#### [Task item]
Lines from the records below that contain the word "pairs" are to be copied out.

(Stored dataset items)
_ _ _ _ _ _ _
-- pv_equiv track=rewrite | github.com/VWmin/graph | dec_pll_weighted.py | remove_affected_labels
-- ===== SOURCE A (Python) =====
-- def remove_affected_labels(L, AX, AY):
--     for v in AX:
--         for u in AY:
--             if u in L[v].keys():
--                 del L[v][u]
--     for v in AY:
--         for u in AX:
--             if u in L[v].keys():
--                 del L[v][u]
--     return L
-- ===== SOURCE B (Python) =====
-- def remove_affected_labels(L, AX, AY):
--     if AX and AY:
--         ax, ay = set(AX), set(AY)
--         for v in ax | ay:
--             drop = (ay if v in ax else set()) | (ax if v in ay else set())
--             L[v] = {u: w for u, w in L[v].items() if u not in drop}
--     return L
-- ===== Notes on version B (the rewrite author's own statement) =====
-- stated objective: alternative
-- what changed: A runs two nested passes over the vertex sets, membership-testing and deleting each cross key of L[v] one at a time; B returns immediately when either set is empty (no cross pairs exist) and otherwise makes one pass over the union of the two vertex sets, rebuilding each affected label dict with a single comprehension filtered against a per-vertex drop set.
import Mathlib
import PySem

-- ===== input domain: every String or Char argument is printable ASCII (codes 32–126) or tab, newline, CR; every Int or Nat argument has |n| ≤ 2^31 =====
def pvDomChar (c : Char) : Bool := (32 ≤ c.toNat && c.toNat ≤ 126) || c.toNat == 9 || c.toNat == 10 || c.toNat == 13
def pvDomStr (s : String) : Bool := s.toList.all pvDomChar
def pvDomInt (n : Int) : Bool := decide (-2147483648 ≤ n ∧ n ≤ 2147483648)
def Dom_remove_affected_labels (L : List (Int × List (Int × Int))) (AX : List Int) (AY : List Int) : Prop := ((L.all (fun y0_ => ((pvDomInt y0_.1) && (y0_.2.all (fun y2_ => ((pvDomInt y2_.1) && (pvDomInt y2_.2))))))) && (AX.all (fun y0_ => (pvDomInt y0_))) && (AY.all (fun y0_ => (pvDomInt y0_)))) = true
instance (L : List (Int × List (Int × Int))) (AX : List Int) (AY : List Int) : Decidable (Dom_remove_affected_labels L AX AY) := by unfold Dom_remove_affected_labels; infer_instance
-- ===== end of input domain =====

-- B replaces A's two nested deletion passes over the vertex sets by: nothing to do when either
-- set is empty (no cross pairs), otherwise one pass over the UNION of the two vertex sets that
-- rebuilds each affected label dict with a single comprehension against a per-vertex drop set.
-- Equivalence is about the RETURN value: both Pythons mutate L in place, but A deletes keys from
-- the stored dicts while B rebinds L[v] to a fresh dict.

-- Dict primitives on the association-list representation of a Python dict (keys unique;
-- get = first match, del removes the entry, L[v] = ... overwrites in place).  Shared by both ports.
def pyDictGet? {α : Type} (d : List (Int × α)) (k : Int) : Option α :=
  match d with
  | [] => none
  | (k', v) :: t => if k' = k then some v else pyDictGet? t k

def pyDictSet {α : Type} (d : List (Int × α)) (k : Int) (x : α) : List (Int × α) :=
  match d with
  | [] => []
  | (k', v) :: t => if k' = k then (k', x) :: t else (k', v) :: pyDictSet t k x

def pyDictDel {α : Type} (d : List (Int × α)) (k : Int) : List (Int × α) :=
  match d with
  | [] => []
  | (k', v) :: t => if k' = k then t else (k', v) :: pyDictDel t k

-- ===== PORT A =====
def remove_affected_labels (L : List (Int × List (Int × Int))) (AX : List Int) (AY : List Int) : List (Int × List (Int × Int)) :=
  let L1 := AX.foldl (fun acc v =>
    AY.foldl (fun acc u =>
      match pyDictGet? acc v with
      | none => acc      -- L[v] raises KeyError in Python; excluded by Pre_
      | some d => if (pyDictGet? d u).isSome then pyDictSet acc v (pyDictDel d u) else acc) acc) L
  AY.foldl (fun acc v =>
    AX.foldl (fun acc u =>
      match pyDictGet? acc v with
      | none => acc      -- KeyError; excluded by Pre_
      | some d => if (pyDictGet? d u).isSome then pyDictSet acc v (pyDictDel d u) else acc) acc) L1

-- ===== PORT B =====
-- 'for v in ax | ay': each vertex's entry is rebuilt once, independently of the others, so the
-- result cannot depend on the set's (hash) iteration order; the port iterates PySem.Set.union's
-- first-occurrence order, which is exact for the returned value.
-- (Source B's locals ax = set(AX), ay = set(AY) and the per-vertex drop set are inlined here)
def remove_affected_labels_alt (L : List (Int × List (Int × Int))) (AX : List Int) (AY : List Int) : List (Int × List (Int × Int)) :=
  if AX.isEmpty || AY.isEmpty then L
  else
    (PySem.Set.union (PySem.Set.ofList AX) (PySem.Set.ofList AY)).foldl (fun acc v =>
      match pyDictGet? acc v with
      | none => acc   -- L[v] raises KeyError in Python; excluded by Pre_
      | some d => pyDictSet acc v (d.filter (fun e =>
          !(PySem.Set.contains (PySem.Set.union
              (if PySem.Set.contains (PySem.Set.ofList AX) v then PySem.Set.ofList AY else PySem.Set.empty)
              (if PySem.Set.contains (PySem.Set.ofList AY) v then PySem.Set.ofList AX else PySem.Set.empty)) e.1)))) L

-- ===== PRECONDITION & SPEC =====
-- Pre_ excludes (a) exactly the inputs on which A raises KeyError (a vertex of AX absent from L
-- while AY is nonempty, or symmetrically) — B raises exactly there too — and (b) association
-- lists whose outer or inner key lists have duplicates, which represent no Python dict.
def Pre_remove_affected_labels (L : List (Int × List (Int × Int))) (AX : List Int) (AY : List Int) : Prop :=
  (AY ≠ [] → ∀ v ∈ AX, v ∈ L.map Prod.fst) ∧
  (AX ≠ [] → ∀ v ∈ AY, v ∈ L.map Prod.fst) ∧
  (L.map Prod.fst).Nodup ∧ (∀ p ∈ L, (p.2.map Prod.fst).Nodup)
instance (L : List (Int × List (Int × Int))) (AX : List Int) (AY : List Int) : Decidable (Pre_remove_affected_labels L AX AY) := by unfold Pre_remove_affected_labels; infer_instance

def pvWitness_remove_affected_labels : (List (Int × List (Int × Int))) × List Int × List Int :=
  ([(0, [(1, 5), (2, 7)]), (1, [(0, 5)])], [0], [1])

def Spec_remove_affected_labels (L : List (Int × List (Int × Int))) (AX : List Int) (AY : List Int) (out : List (Int × List (Int × Int))) : Prop := out = remove_affected_labels_alt L AX AY
instance (L : List (Int × List (Int × Int))) (AX : List Int) (AY : List Int) (out : List (Int × List (Int × Int))) : Decidable (Spec_remove_affected_labels L AX AY out) := by unfold Spec_remove_affected_labels; infer_instance

-- ===== CLAIM (what is proved, stated in full; the proofs are below) =====
def Claim_equal_remove_affected_labels : Prop := ∀ (L : List (Int × List (Int × Int))) (AX : List Int) (AY : List Int), Dom_remove_affected_labels L AX AY → Pre_remove_affected_labels L AX AY → Spec_remove_affected_labels L AX AY (remove_affected_labels L AX AY)

-- ===== LEMMAS AND PROOFS =====

theorem pyDictGet?_eq_none_iff {α : Type} (d : List (Int × α)) (k : Int) :
    pyDictGet? d k = none ↔ k ∉ d.map Prod.fst := by
  induction d with
  | nil => simp [pyDictGet?]
  | cons p t ih =>
    obtain ⟨k', v⟩ := p
    by_cases hk : k' = k
    · simp [pyDictGet?, hk]
    · simp only [pyDictGet?, if_neg hk, List.map_cons, List.mem_cons, ih]
      constructor
      · rintro h (he | hm)
        · exact hk he.symm
        · exact h hm
      · exact fun h hm => h (Or.inr hm)

theorem pyDictGet?_mem {α : Type} (d : List (Int × α)) (k : Int) (x : α)
    (h : pyDictGet? d k = some x) : (k, x) ∈ d := by
  induction d with
  | nil => simp [pyDictGet?] at h
  | cons p t ih =>
    obtain ⟨k', v⟩ := p
    by_cases hk : k' = k
    · simp only [pyDictGet?, if_pos hk] at h
      subst hk; injection h with h; subst h
      exact List.mem_cons_self
    · simp only [pyDictGet?, if_neg hk] at h
      exact List.mem_cons_of_mem _ (ih h)

-- `del` on an absent key is the identity.
theorem pyDictDel_of_get?_none {α : Type} (d : List (Int × α)) (u : Int)
    (h : pyDictGet? d u = none) : pyDictDel d u = d := by
  induction d with
  | nil => rfl
  | cons p t ih =>
    obtain ⟨k', v⟩ := p
    by_cases hk : k' = u
    · simp [pyDictGet?, hk] at h
    · simp [pyDictGet?, hk] at h
      simp [pyDictDel, hk, ih h]

theorem pyDictGet?_pyDictSet_self {α : Type} (d : List (Int × α)) (k : Int) (x : α)
    (h : (pyDictGet? d k).isSome) : pyDictGet? (pyDictSet d k x) k = some x := by
  induction d with
  | nil => simp [pyDictGet?] at h
  | cons p t ih =>
    obtain ⟨k', v⟩ := p
    by_cases hk : k' = k
    · simp [pyDictSet, pyDictGet?, hk]
    · simp [pyDictGet?, hk] at h
      simp [pyDictSet, pyDictGet?, hk, ih h]

-- writing back the value already stored changes nothing
theorem pyDictSet_get?_self {α : Type} (d : List (Int × α)) (k : Int) (x : α)
    (h : pyDictGet? d k = some x) : pyDictSet d k x = d := by
  induction d with
  | nil => rfl
  | cons p t ih =>
    obtain ⟨k', v⟩ := p
    by_cases hk : k' = k
    · simp only [pyDictGet?, if_pos hk] at h
      injection h with h
      simp [pyDictSet, hk, h]
    · simp only [pyDictGet?, if_neg hk] at h
      simp [pyDictSet, hk, ih h]

theorem pyDictSet_pyDictSet {α : Type} (d : List (Int × α)) (k : Int) (x y : α) :
    pyDictSet (pyDictSet d k x) k y = pyDictSet d k y := by
  induction d with
  | nil => rfl
  | cons p t ih =>
    obtain ⟨k', v⟩ := p
    by_cases hk : k' = k
    · simp [pyDictSet, hk]
    · simp [pyDictSet, hk, ih]

-- on a duplicate-free key list, `del` is a filter
theorem pyDictDel_eq_filter {α : Type} (d : List (Int × α)) (u : Int)
    (hnd : (d.map Prod.fst).Nodup) : pyDictDel d u = d.filter (fun p => p.1 ≠ u) := by
  induction d with
  | nil => rfl
  | cons p t ih =>
    obtain ⟨k', v⟩ := p
    simp only [List.map_cons, List.nodup_cons] at hnd
    by_cases hk : k' = u
    · subst hk
      have ht : List.filter (fun p => !decide (p.1 = k')) t = t :=
        List.filter_eq_self.mpr (fun q hq => by
          simp only [Bool.not_eq_eq_eq_not, Bool.not_true, decide_eq_false_iff_not]
          exact fun he => hnd.1 (he ▸ List.mem_map_of_mem hq))
      simp [pyDictDel, ht]
    · simp [pyDictDel, hk, ih hnd.2]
_ _ _ _ _ _ _
#### [Solution]
-- what changed: A runs two nested passes over the vertex sets, membership-testing and deleting each cross key of L[v] one at a time; B returns immediately when either set is empty (no cross pairs exist) and otherwise makes one pass over the union of the two vertex sets, rebuilding each affected label dict with a single comprehension filtered against a per-vertex drop set.
-- set is empty (no cross pairs), otherwise one pass over the UNION of the two vertex sets that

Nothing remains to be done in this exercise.